The cumulative collision possibility results are presented in Figure 9. To evaluate the effects of aggressive drivers, the ratio of aggressive drivers is set to 50% and 100% in the test cases of Aggressive/Timid and Aggressive / Aggressive in Figure 9. 5, 50, 500 runs of the simulation with the density of 6 vehicle/section yield 30,300, and 3000 vehicles simulation. 40, 400 and 4000 vehicles resulted from 8 vehicle /section. Bars in each figure show the difference caused by different drivers’ aggressiveness.

It can be seen that aggressiveness combinations influence the accumulated collision possibility regardless of the number of vehicles. Similar to the previous result, the collision possibility shows the growing tendency as the ratio of aggressive drivers increase. Also, when the density of the vehicle is higher in Figure 9 (b) compared with (a), the collision possibility increases in every aggressiveness combination, which means shorter relative distances escalate the collision possibility as described in the previous ANFIS model.

Figure 9. Distribution of cumulative collision possibilities

Finally, our ANFIS result and the application to the traffic flow simulation of the Stakelberg game based driver model imply a natural result that aggressiveness of drivers and traffic densities impact traffic safety, observed by other researchers (Whitlock, F.A. et al., 1971; Shinar, D. et al., 2004), which shows the effectiveness of our more realistic driver model. This validation step is intended to facilitate the use of this model in assessing the impact of implementation of naturalistic driving models for autonomous vehicles. Other uses of this model may include driver education campaigns and policy analysis for transportation systems.

2. Vehicle Mandatory Lane Change Model Predictive Control-a Cooperative Differential Game Approach:

Autonomous driving has become a hot research subject in nowadays. However, to achieve a human-like driving behavior, autonomous vehicle must predict accurately surrounding vehicles’ intention if no V2V exists. While many researchers relies on probabilistic methods to do so, we use game theory to study this kind of problem. Game theory has been widely used to study human interaction since it was created.
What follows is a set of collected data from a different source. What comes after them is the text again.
-- pv_equiv track=rewrite | github.com/vikilpet/Taskopy | plugins/plugin_filesystem.py | file_name_fix
-- ===== SOURCE A (Python) =====
-- _FORBIDDEN_CHARS = '<>:"\\/|?*'
--
-- def file_name_fix(filename:str, repl_char:str='_')->str:
-- 	r'''
-- 	Replaces forbidden characters with the *repl_char*.
-- 	Don't use it with a full path or it will replace
-- 	all backslashes.
-- 	Removes the leading and trailing spaces and dots.
-- 	'''
-- 	new_fn = ''
-- 	for char in filename.strip(' .'):
-- 		if (char in _FORBIDDEN_CHARS
-- 		or ord(char) < 32):
-- 			new_fn += repl_char
-- 		else:
-- 			new_fn += char
-- 	return new_fn
-- ===== SOURCE B (Python) =====
-- _FORBIDDEN_CHARS = '<>:"\\/|?*'
--
-- def file_name_fix(filename: str, repl_char: str = '_') -> str:
-- 	# Staged split-and-join: cut the stripped name into its runs of allowed
-- 	# characters (one split pass per forbidden/control character), then
-- 	# reassemble the runs with repl_char at every cut. Each cut corresponds
-- 	# to exactly one removed bad character, so joining restores A's output.
-- 	parts = [filename.strip(' .')]
-- 	for bad in _FORBIDDEN_CHARS + ''.join(map(chr, range(32))):
-- 		parts = [piece for part in parts for piece in part.split(bad)]
-- 	return repl_char.join(parts)
-- ===== Notes on version B (the rewrite author's own statement) =====
-- stated objective: alternative
-- what changed: Replaces A's single per-character Python loop (membership test + string accumulation) by a staged split-and-join algorithm: the stripped name is cut into runs of allowed characters with one str.split pass per forbidden/control character, then the runs are joined once with repl_char; each cut boundary corresponds to exactly one removed bad character.
import Mathlib
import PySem

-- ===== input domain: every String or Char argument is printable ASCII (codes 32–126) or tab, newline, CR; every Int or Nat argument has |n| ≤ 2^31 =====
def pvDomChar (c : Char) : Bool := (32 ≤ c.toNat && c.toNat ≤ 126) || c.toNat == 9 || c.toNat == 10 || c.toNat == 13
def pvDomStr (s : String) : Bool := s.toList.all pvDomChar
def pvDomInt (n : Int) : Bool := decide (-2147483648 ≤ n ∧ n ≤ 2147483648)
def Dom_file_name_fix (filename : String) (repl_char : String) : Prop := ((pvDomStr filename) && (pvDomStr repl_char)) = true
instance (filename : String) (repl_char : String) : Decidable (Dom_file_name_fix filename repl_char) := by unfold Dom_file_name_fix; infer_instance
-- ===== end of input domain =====

-- B replaces A's per-character accumulate loop by a staged split-and-join algorithm:
-- one split pass per forbidden/control character, then one join with repl_char (alternative).

-- ===== PORT A =====
def fnfForbiddenA : List Char := "<>:\"\\/|?*".toList

def file_name_fix (filename : String) (repl_char : String) : String :=
  -- new_fn = ''; for char in filename.strip(' .'): … ; return new_fn
  String.ofList ((PySem.Chars.stripChars filename.toList [' ', '.']).foldl
    (fun new_fn c =>
      if PySem.Chars.isIn [c] fnfForbiddenA || c.toNat < 32 then
        new_fn ++ repl_char.toList
      else
        new_fn ++ [c]) [])

-- ===== PORT B =====
def fnfForbiddenB : List Char := "<>:\"\\/|?*".toList

-- _FORBIDDEN_CHARS + ''.join(map(chr, range(32)))
def fnfBadB : List Char := fnfForbiddenB ++ (List.range 32).map Char.ofNat

def file_name_fix_alt (filename : String) (repl_char : String) : String :=
  -- parts = [filename.strip(' .')]
  -- for bad in …: parts = [piece for part in parts for piece in part.split(bad)]
  -- return repl_char.join(parts)
  String.ofList (PySem.Chars.join repl_char.toList
    (fnfBadB.foldl
      (fun parts bad => parts.flatMap (fun part => PySem.Chars.splitOn part [bad]))
      [PySem.Chars.stripChars filename.toList [' ', '.']]))

-- ===== PRECONDITION & SPEC =====
def Spec_file_name_fix (filename : String) (repl_char : String) (out : String) : Prop := out = file_name_fix_alt filename repl_char
instance (filename : String) (repl_char : String) (out : String) : Decidable (Spec_file_name_fix filename repl_char out) := by unfold Spec_file_name_fix; infer_instance

-- ===== CLAIM (what is proved, stated in full; the proofs are below) =====
def Claim_equal_file_name_fix : Prop := ∀ (filename : String) (repl_char : String), Dom_file_name_fix filename repl_char → Spec_file_name_fix filename repl_char (file_name_fix filename repl_char)

-- ===== LEMMAS AND PROOFS =====

-- splitting a char list at every occurrence of one character (Python str.split(sep), |sep| = 1)
def fnfSplitChar (b : Char) : List Char → List (List Char)
  | [] => [[]]
  | c :: t => if c = b then [] :: fnfSplitChar b t
              else (fnfSplitChar b t).modifyHead (c :: ·)

lemma fnfSplitChar_ne_nil (b : Char) (s : List Char) : fnfSplitChar b s ≠ [] := by
  cases s with
  | nil => simp [fnfSplitChar]
  | cons c t =>
    simp only [fnfSplitChar]
    split
    · simp
    · cases h : fnfSplitChar b t with
      | nil => exact absurd h (fnfSplitChar_ne_nil b t)
      | cons x xs => simp

lemma fnf_go_single (b : Char) (fuel : Nat) (s cur : List Char)
    (acc : List (List Char)) (h : s.length ≤ fuel) :
    PySem.Chars.splitOn.go [b] fuel s cur acc =
      acc.reverse ++ (fnfSplitChar b s).modifyHead (cur.reverse ++ ·) := by
  induction fuel generalizing s cur acc with
  | zero =>
    have hs : s = [] := List.length_eq_zero_iff.mp (Nat.le_zero.mp h)
    subst hs
    simp [PySem.Chars.splitOn.go, fnfSplitChar]
  | succ fuel ih =>
    cases s with
    | nil => simp [PySem.Chars.splitOn.go, fnfSplitChar]
    | cons c rest =>
      simp only [PySem.Chars.splitOn.go]
      by_cases hc : c = b
      · subst hc
        have hpre : List.isPrefixOf [c] (c :: rest) = true := by
          simp [List.isPrefixOf]
        rw [if_pos hpre]
        have h' : rest.length ≤ fuel := by simpa using Nat.succ_le_succ_iff.mp (by simpa using h)
        rw [show List.drop (List.length [c]) (c :: rest) = rest by simp]
        rw [ih rest [] (cur.reverse :: acc) h']
        simp only [fnfSplitChar, List.reverse_cons, List.reverse_nil,
          List.nil_append, List.modifyHead]
        simp [List.append_assoc]
        cases fnfSplitChar c rest <;> simp
      · have hpre : List.isPrefixOf [b] (c :: rest) = false := by
          simp [List.isPrefixOf]
          exact fun hh => hc hh.symm
        rw [if_neg (by simp [hpre])]
        have h' : rest.length ≤ fuel := by simpa using Nat.succ_le_succ_iff.mp (by simpa using h)
        rw [ih rest (c :: cur) acc h']
        simp only [fnfSplitChar, if_neg hc]
        cases hr : fnfSplitChar b rest with
        | nil => exact absurd hr (fnfSplitChar_ne_nil b rest)
        | cons x xs => simp [List.reverse_cons]

lemma fnf_splitOn_single (b : Char) (s : List Char) :
    PySem.Chars.splitOn s [b] = fnfSplitChar b s := by
  have := fnf_go_single b (s.length + 1) s [] [] (by omega)
  simp only [List.reverse_nil, List.nil_append] at this
  have h2 : (fnfSplitChar b s).modifyHead (fun x => x) = fnfSplitChar b s := by
    cases h : fnfSplitChar b s with
    | nil => rfl
    | cons x xs => simp
  rw [PySem.Chars.splitOn, this, h2]

-- join r (xs ++ ys) splits when both halves are nonempty
lemma fnf_join_append (r : List Char) (xs ys : List (List Char))
    (hx : xs ≠ []) (hy : ys ≠ []) :
    PySem.Chars.join r (xs ++ ys)
      = PySem.Chars.join r xs ++ r ++ PySem.Chars.join r ys := by
  induction xs with
  | nil => exact absurd rfl hx
  | cons x xs ih =>
    cases xs with
    | nil =>
      cases ys with
      | nil => exact absurd rfl hy
      | cons y ys => simp [PySem.Chars.join_cons_cons, PySem.Chars.join_singleton]
    | cons x2 xs2 =>
      have : PySem.Chars.join r ((x2 :: xs2) ++ ys)
          = PySem.Chars.join r (x2 :: xs2) ++ r ++ PySem.Chars.join r ys :=
        ih (by simp)
      cases hys : (x2 :: xs2) ++ ys with
      | nil => simp at hys
      | cons z zs =>
        rw [show (x :: x2 :: xs2) ++ ys = x :: ((x2 :: xs2) ++ ys) by simp, hys,
            PySem.Chars.join_cons_cons, ← hys, this, PySem.Chars.join_cons_cons]
        simp [List.append_assoc]

lemma fnf_flatMap_ne_nil {α β : Type} (f : α → List β) (p : α) (ps : List α)
    (hf : ∀ q, f q ≠ []) : (p :: ps).flatMap f ≠ [] := by
  simp only [List.flatMap_cons]
  intro h
  exact hf p (List.append_eq_nil_iff.mp h).1

-- join over a flatMap whose pieces are nonempty = join of the per-element joins
lemma fnf_join_flatMap (r : List Char) (ps : List (List Char))
    (f : List Char → List (List Char)) (hf : ∀ q, f q ≠ []) :
    PySem.Chars.join r (ps.flatMap f)
      = PySem.Chars.join r (ps.map (fun p => PySem.Chars.join r (f p))) := by
  induction ps with
  | nil => simp
  | cons p ps ih =>
    cases ps with
    | nil => simp [PySem.Chars.join_singleton]
    | cons q qs =>
      rw [List.flatMap_cons,
          fnf_join_append r (f p) ((q :: qs).flatMap f) (hf p)
            (fnf_flatMap_ne_nil f q qs hf),
          ih]
      cases hm : (q :: qs).map (fun p => PySem.Chars.join r (f p)) with
      | nil => simp at hm
      | cons z zs =>
        rw [List.map_cons, hm, PySem.Chars.join_cons_cons]

-- the per-character substitution both programs realise
def fnfSubst (r : List Char) (bl : List Char) (seg : List Char) : List Char :=
  seg.flatMap (fun c => if c ∈ bl then r else [c])

lemma fnf_join_cons_append (r x y : List Char) (l : List (List Char)) :
    PySem.Chars.join r ((x ++ y) :: l) = x ++ PySem.Chars.join r (y :: l) := by
  cases l with
  | nil => simp [PySem.Chars.join_singleton]
  | cons z zs => simp [PySem.Chars.join_cons_cons, List.append_assoc]

-- per-segment: splitting on bad then substituting the remaining bad chars and
-- joining with r is the full substitution on the segment
lemma fnf_split_join (r : List Char) (b : Char) (rest : List Char) (p : List Char) :
    PySem.Chars.join r ((fnfSplitChar b p).map (fnfSubst r rest))
      = fnfSubst r (b :: rest) p := by
  induction p with
  | nil => simp [fnfSplitChar, fnfSubst, PySem.Chars.join_singleton]
  | cons c t ih =>
    by_cases hc : c = b
    · subst hc
      rw [show fnfSplitChar c (c :: t) = [] :: fnfSplitChar c t by simp [fnfSplitChar]]
      cases hm : (fnfSplitChar c t).map (fnfSubst r rest) with
      | nil => exact absurd (List.map_eq_nil_iff.mp hm) (fnfSplitChar_ne_nil c t)
      | cons z zs =>
        rw [List.map_cons, hm, PySem.Chars.join_cons_cons, ← hm, ih]
        simp [fnfSubst]
    · cases hr : fnfSplitChar b t with
      | nil => exact absurd hr (fnfSplitChar_ne_nil b t)
      | cons h tl =>
        rw [show fnfSplitChar b (c :: t) = (c :: h) :: tl by
              simp [fnfSplitChar, hc, hr]]
        rw [List.map_cons]
        have hch : fnfSubst r rest (c :: h)
            = (if c ∈ rest then r else [c]) ++ fnfSubst r rest h := by
          simp [fnfSubst]
        rw [hch, fnf_join_cons_append, ← List.map_cons, ← hr, ih]
        simp [fnfSubst, hc]

-- main invariant of B's staged loop
lemma fnf_stage_loop (r : List Char) (bl : List Char) (ps : List (List Char)) :
    PySem.Chars.join r
        (bl.foldl (fun parts bad => parts.flatMap (fun part => PySem.Chars.splitOn part [bad])) ps)
      = PySem.Chars.join r (ps.map (fnfSubst r bl)) := by
  induction bl generalizing ps with
  | nil =>
    simp only [List.foldl_nil]
    congr 1
    refine ((List.map_congr_left fun p _ => ?_).trans (List.map_id ps)).symm
    simp [fnfSubst]
  | cons b rest ih =>
    rw [List.foldl_cons, ih]
    have hsp : (fun part => PySem.Chars.splitOn part [b]) = fnfSplitChar b :=
      funext fun p => fnf_splitOn_single b p
    rw [hsp, List.map_flatMap,
        fnf_join_flatMap r ps (fun p => (fnfSplitChar b p).map (fnfSubst r rest))
          (fun q => by
            cases hq : fnfSplitChar b q with
            | nil => exact absurd hq (fnfSplitChar_ne_nil b q)
            | cons x xs => simp [hq])]
    congr 1
    exact List.map_congr_left fun p _ => fnf_split_join r b rest p

lemma fnf_isIn_singleton (c : Char) (l : List Char) :
    PySem.Chars.isIn [c] l = true ↔ c ∈ l := by
  rw [PySem.Chars.isIn_iff_infix]
  constructor
  · intro h; exact h.mem (by simp)
  · intro h; obtain ⟨a, b, rfl⟩ := List.mem_iff_append.mp h; exact ⟨a, b, by simp⟩

lemma fnf_mem_ctrl (c : Char) : c ∈ (List.range 32).map Char.ofNat ↔ c.toNat < 32 := by
  constructor
  · intro h
    obtain ⟨n, hn, rfl⟩ := List.mem_map.mp h
    have hn32 : n < 32 := List.mem_range.mp hn
    interval_cases n <;> decide
  · intro h
    refine List.mem_map.mpr ⟨c.toNat, List.mem_range.mpr h, ?_⟩
    exact Char.ofNat_toNat c

lemma fnf_mem_bad (c : Char) :
    c ∈ fnfBadB ↔ (PySem.Chars.isIn [c] fnfForbiddenA || c.toNat < 32) = true := by
  rw [fnfBadB, List.mem_append, fnf_mem_ctrl]
  have : fnfForbiddenB = fnfForbiddenA := rfl
  rw [this, Bool.or_eq_true, decide_eq_true_iff, fnf_isIn_singleton]

lemma fnf_foldl_eq_flatMap (repl_char : String) (l : List Char) :
    (l.foldl (fun new_fn c =>
        if PySem.Chars.isIn [c] fnfForbiddenA || c.toNat < 32 then
          new_fn ++ repl_char.toList
        else
          new_fn ++ [c]) [])
      = l.flatMap (fun c =>
          if PySem.Chars.isIn [c] fnfForbiddenA || c.toNat < 32 then repl_char.toList else [c]) := by
  have hbody : (fun (new_fn : List Char) (c : Char) =>
        if PySem.Chars.isIn [c] fnfForbiddenA || c.toNat < 32 then
          new_fn ++ repl_char.toList
        else
          new_fn ++ [c])
      = (fun new_fn c => new_fn ++
          (if PySem.Chars.isIn [c] fnfForbiddenA || c.toNat < 32 then repl_char.toList else [c])) := by
    funext new_fn c; split <;> rfl
  rw [hbody, PySem.List.foldl_append_eq_flatMap]
  simp

-- ===== VERDICT (by name: the statement is the Claim_ definition above) =====
theorem file_name_fix_spec : Claim_equal_file_name_fix := by
  intro filename repl_char _
  unfold Spec_file_name_fix file_name_fix file_name_fix_alt
  rw [fnf_foldl_eq_flatMap, fnf_stage_loop]
  rw [List.map_singleton, PySem.Chars.join_singleton]
  congr 1
  unfold fnfSubst
  refine List.flatMap_congr fun c _ => ?_
  by_cases h : c ∈ fnfBadB
  · rw [if_pos h, if_pos ((fnf_mem_bad c).mp h)]
  · rw [if_neg h, if_neg (fun hh => h ((fnf_mem_bad c).mpr hh))]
We believe it would be a great tool to predict human driver’s behavior.

We now focus on a mandatory lane change scenario. Two vehicles running on a two-lane road (Fig.1). S and C mean the subject vehicle and competing vehicle respectively. We need to determine an optimal control input of both vehicle S and vehicle C to complete the cooperative mandatory lane change. For now we only control longitudinal motion and suggest a predetermined lateral motion of vehicle S. Vehicle S can choose either accelerate or decelerate to achieve a desired gap, while the vehicle C doing the opposite.

Figure 1. MLC scenario

To successfully perform an MLC, we suggest the goal of both vehicles is to achieve an acceptable gap while applying as less acceleration as possible. Since we include the cost of N steps in simulation, so the problem is a constrained model predictive optimal control problem.

QP solver is used to find the optimal control sequence and the final simulation is shown in Fig.2 and Fig.3.

Velocity of vehicle S

Velocity of vehicle C

Figure 2. states trajectory that vehicle S’s decelerating to achieve a gap

Velocity of vehicle S

Velocity of vehicle C

Figure 3. states trajectory under scenario that vehicle S’s accelerating to achieve a gap

In Fig.2, we can tell that vehicle S decelerate to achieve a gap while vehicle C accelerate to cooperate with vehicle S, while Fig.3 indicates both vehicles are doing the opposite to achieve a gap.

We are working to add lateral motion, Connect pre-MLC and post-MLC behavior with hybrid system theory, Consider non-straight lane and Consider non-cooperative differential game.